-- pv_equiv track=rewrite | github.com/dttric/zapret | src/core/direct_preset_core/engines/_shared.py | split_preamble_and_profile_lines
-- ===== SOURCE A (Python) =====
-- _MATCH_PREFIXES = (
--     "--filter-",
--     "--hostlist=",
--     "--hostlist-domains=",
--     "--hostlist-exclude=",
--     "--ipset=",
--     "--ipset-exclude=",
--     "--ipset-ip=",
--     "--payload=",
--     "--in-range",
-- )
--
-- _ACTION_PREFIXES = (
--     "--out-range",
--     "--lua-desync=",
--     "--dpi-desync",
--     "--dup",
--     "--wssize",
-- )
--
-- _DIRECTIVE_PREFIXES = (
--     "--name",
--     "--template",
--     "--import",
--     "--skip",
--     "--cookie",
-- )
--
-- def split_preamble_and_profile_lines(body_lines: list[str]) -> tuple[list[str], list[list[str]]]:
--     preamble: list[str] = []
--     profiles: list[list[str]] = []
--     current: list[str] = []
--     saw_profile = False
--     for raw in body_lines:
--         stripped = raw.strip()
--         if stripped == "--new":
--             if saw_profile:
--                 profiles.append(current)
--                 current = []
--             elif current:
--                 preamble.extend(current)
--                 current = []
--             saw_profile = True
--             continue
--         if not saw_profile and not _looks_like_profile_line(stripped):
--             preamble.append(raw)
--             continue
--         if not saw_profile and _looks_like_profile_line(stripped):
--             saw_profile = True
--         current.append(raw)
--     if current:
--         if saw_profile:
--             profiles.append(current)
--         else:
--             preamble.extend(current)
--     return preamble, profiles
--
-- def _looks_like_profile_line(stripped: str) -> bool:
--     return any(stripped.startswith(prefix) for prefix in _MATCH_PREFIXES + _ACTION_PREFIXES + _DIRECTIVE_PREFIXES)
-- ===== SOURCE B (Python) =====
-- _MATCH_PREFIXES = (
--     "--filter-",
--     "--hostlist=",
--     "--hostlist-domains=",
--     "--hostlist-exclude=",
--     "--ipset=",
--     "--ipset-exclude=",
--     "--ipset-ip=",
--     "--payload=",
--     "--in-range",
-- )
--
-- _ACTION_PREFIXES = (
--     "--out-range",
--     "--lua-desync=",
--     "--dpi-desync",
--     "--dup",
--     "--wssize",
-- )
--
-- _DIRECTIVE_PREFIXES = (
--     "--name",
--     "--template",
--     "--import",
--     "--skip",
--     "--cookie",
-- )
--
-- def _looks_like_profile_line(stripped: str) -> bool:
--     return any(stripped.startswith(prefix) for prefix in _MATCH_PREFIXES + _ACTION_PREFIXES + _DIRECTIVE_PREFIXES)
--
-- def _is_boundary(raw: str) -> bool:
--     stripped = raw.strip()
--     return stripped == "--new" or _looks_like_profile_line(stripped)
--
-- def _profiles_of(rest: list[str]) -> list[list[str]]:
--     # drop a leading '--new' delimiter, then segment on '--new'; the
--     # trailing segment is kept only if non-empty
--     if rest and rest[0].strip() == "--new":
--         rest = rest[1:]
--     segments: list[list[str]] = [[]]
--     for line in rest:
--         if line.strip() == "--new":
--             segments.append([])
--         else:
--             segments[-1].append(line)
--     if not segments[-1]:
--         segments.pop()
--     return segments
--
-- def split_preamble_and_profile_lines(body_lines: list[str]) -> tuple[list[str], list[list[str]]]:
--     i = 0
--     while i < len(body_lines) and not _is_boundary(body_lines[i]):
--         i += 1
--     return body_lines[:i], _profiles_of(body_lines[i:])
-- ===== Notes on version B (the rewrite author's own statement) =====
-- stated objective: simpler
-- what changed: Replaced A's single stateful loop (preamble/profiles/current/saw_profile juggled together) by two independent phases: a scan to the first boundary line ('--new' or profile-like) yielding the preamble, then a plain '--new'-delimiter segmentation of the remainder with the empty trailing segment dropped.
import Mathlib
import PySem

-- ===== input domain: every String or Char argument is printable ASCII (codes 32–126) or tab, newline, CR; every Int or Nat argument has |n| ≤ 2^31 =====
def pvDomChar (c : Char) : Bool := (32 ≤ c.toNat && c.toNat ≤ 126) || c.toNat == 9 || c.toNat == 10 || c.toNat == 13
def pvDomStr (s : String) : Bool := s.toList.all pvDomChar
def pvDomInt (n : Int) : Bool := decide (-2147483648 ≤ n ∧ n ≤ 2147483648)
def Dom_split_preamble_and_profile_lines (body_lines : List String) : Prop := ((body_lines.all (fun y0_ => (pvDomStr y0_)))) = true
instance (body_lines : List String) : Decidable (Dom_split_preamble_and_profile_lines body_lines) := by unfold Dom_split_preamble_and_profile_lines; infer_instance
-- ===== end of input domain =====

-- B: two independent phases (preamble scan to the first boundary line, then a plain
-- '--new'-delimiter segmentation) instead of A's single stateful loop; same return value.

-- ===== PORT A =====
def pvPrefixes : List String :=
  ["--filter-", "--hostlist=", "--hostlist-domains=", "--hostlist-exclude=",
   "--ipset=", "--ipset-exclude=", "--ipset-ip=", "--payload=", "--in-range",
   "--out-range", "--lua-desync=", "--dpi-desync", "--dup", "--wssize",
   "--name", "--template", "--import", "--skip", "--cookie"]

def looksLikeProfileLine (stripped : String) : Bool :=
  pvPrefixes.any (fun p => PySem.Str.startswith stripped p)

def splitLoopA (lines : List String) (pre : List String) (profs : List (List String))
    (cur : List String) (saw : Bool) : List String × List (List String) :=
  match lines with
  | [] =>
      if cur ≠ [] then
        if saw then (pre, profs ++ [cur]) else (pre ++ cur, profs)
      else (pre, profs)
  | raw :: rest =>
      let stripped := PySem.Str.strip raw
      if stripped = "--new" then
        if saw then splitLoopA rest pre (profs ++ [cur]) [] true
        else if cur ≠ [] then splitLoopA rest (pre ++ cur) profs [] true
        else splitLoopA rest pre profs [] true
      else if !saw && !looksLikeProfileLine stripped then
        splitLoopA rest (pre ++ [raw]) profs cur saw
      else
        splitLoopA rest pre profs (cur ++ [raw]) true

def split_preamble_and_profile_lines (body_lines : List String) :
    List String × List (List String) :=
  splitLoopA body_lines [] [] [] false

-- ===== PORT B =====
def isBoundary (raw : String) : Bool :=
  let stripped := PySem.Str.strip raw
  stripped = "--new" || looksLikeProfileLine stripped

def segLoop (lines : List String) (done : List (List String)) (cur : List String) :
    List (List String) :=
  match lines with
  | [] => if cur = [] then done else done ++ [cur]
  | l :: rest =>
      if PySem.Str.strip l = "--new" then segLoop rest (done ++ [cur]) []
      else segLoop rest done (cur ++ [l])

def profilesOf (rest : List String) : List (List String) :=
  match rest with
  | [] => segLoop [] [] []
  | r :: rs =>
      if PySem.Str.strip r = "--new" then segLoop rs [] []
      else segLoop (r :: rs) [] []

def split_preamble_and_profile_lines_alt (body_lines : List String) :
    List String × List (List String) :=
  (body_lines.takeWhile (fun l => !isBoundary l),
   profilesOf (body_lines.dropWhile (fun l => !isBoundary l)))

-- ===== PRECONDITION & SPEC =====
def Spec_split_preamble_and_profile_lines (body_lines : List String) (out : List String × List (List String)) : Prop := out = split_preamble_and_profile_lines_alt body_lines
instance (body_lines : List String) (out : List String × List (List String)) : Decidable (Spec_split_preamble_and_profile_lines body_lines out) := by unfold Spec_split_preamble_and_profile_lines; infer_instance

-- ===== CLAIM (what is proved, stated in full; the proofs are below) =====
def Claim_equal_split_preamble_and_profile_lines : Prop := ∀ (body_lines : List String), Dom_split_preamble_and_profile_lines body_lines → Spec_split_preamble_and_profile_lines body_lines (split_preamble_and_profile_lines body_lines)

-- ===== LEMMAS AND PROOFS =====

theorem splitLoopA_saw (l : List String) (pre : List String) (profs : List (List String))
    (cur : List String) :
    splitLoopA l pre profs cur true = (pre, segLoop l profs cur) := by
  induction l generalizing profs cur with
  | nil =>
      simp only [splitLoopA, segLoop]
      split_ifs with h h2 <;> simp_all
  | cons x xs ih =>
      simp only [splitLoopA, segLoop, Bool.not_true, Bool.false_and, Bool.false_eq_true,
        if_false]
      split_ifs with h
      · rw [ih]
      · simp only [ih]

theorem splitLoopA_notSaw (l : List String) (pre : List String) :
    splitLoopA l pre [] [] false =
      (pre ++ (split_preamble_and_profile_lines_alt l).1,
       (split_preamble_and_profile_lines_alt l).2) := by
  induction l generalizing pre with
  | nil => simp [splitLoopA, split_preamble_and_profile_lines_alt, profilesOf, segLoop]
  | cons x xs ih =>
      by_cases h1 : PySem.Str.strip x = "--new"
      · have hb : isBoundary x = true := by simp [isBoundary, h1]
        simp only [splitLoopA, h1, if_true, ne_eq, not_true_eq_false, if_false,
          splitLoopA_saw]
        simp [split_preamble_and_profile_lines_alt, profilesOf, hb, h1]
      · by_cases h2 : looksLikeProfileLine (PySem.Str.strip x) = true
        · have hb : isBoundary x = true := by simp [isBoundary, h2]
          simp only [splitLoopA, h1, if_false, Bool.not_false, Bool.true_and, h2,
            Bool.not_true, Bool.false_eq_true, splitLoopA_saw]
          simp only [split_preamble_and_profile_lines_alt, List.takeWhile, hb,
            Bool.not_true, List.dropWhile, profilesOf, h1, if_false]
          simp [segLoop, h1]
        · have hb : isBoundary x = false := by simp [isBoundary, h1, h2]
          simp only [splitLoopA, h1, if_false, Bool.not_false, Bool.true_and, h2,
            Bool.false_eq_true]
          rw [ih]
          simp [split_preamble_and_profile_lines_alt, List.takeWhile, List.dropWhile, hb]

-- ===== VERDICT (by name: the statement is the Claim_ definition above) =====
theorem split_preamble_and_profile_lines_spec : Claim_equal_split_preamble_and_profile_lines := by
  intro body_lines _
  unfold Spec_split_preamble_and_profile_lines split_preamble_and_profile_lines
  rw [splitLoopA_notSaw]
  simp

| EXERCISE |
For each line above that contains the word "takeWhile", give the line as it is written.

| REPLY TO THE TASK |
  (body_lines.takeWhile (fun l => !isBoundary l),
          simp only [split_preamble_and_profile_lines_alt, List.takeWhile, hb,
          simp [split_preamble_and_profile_lines_alt, List.takeWhile, List.dropWhile, hb]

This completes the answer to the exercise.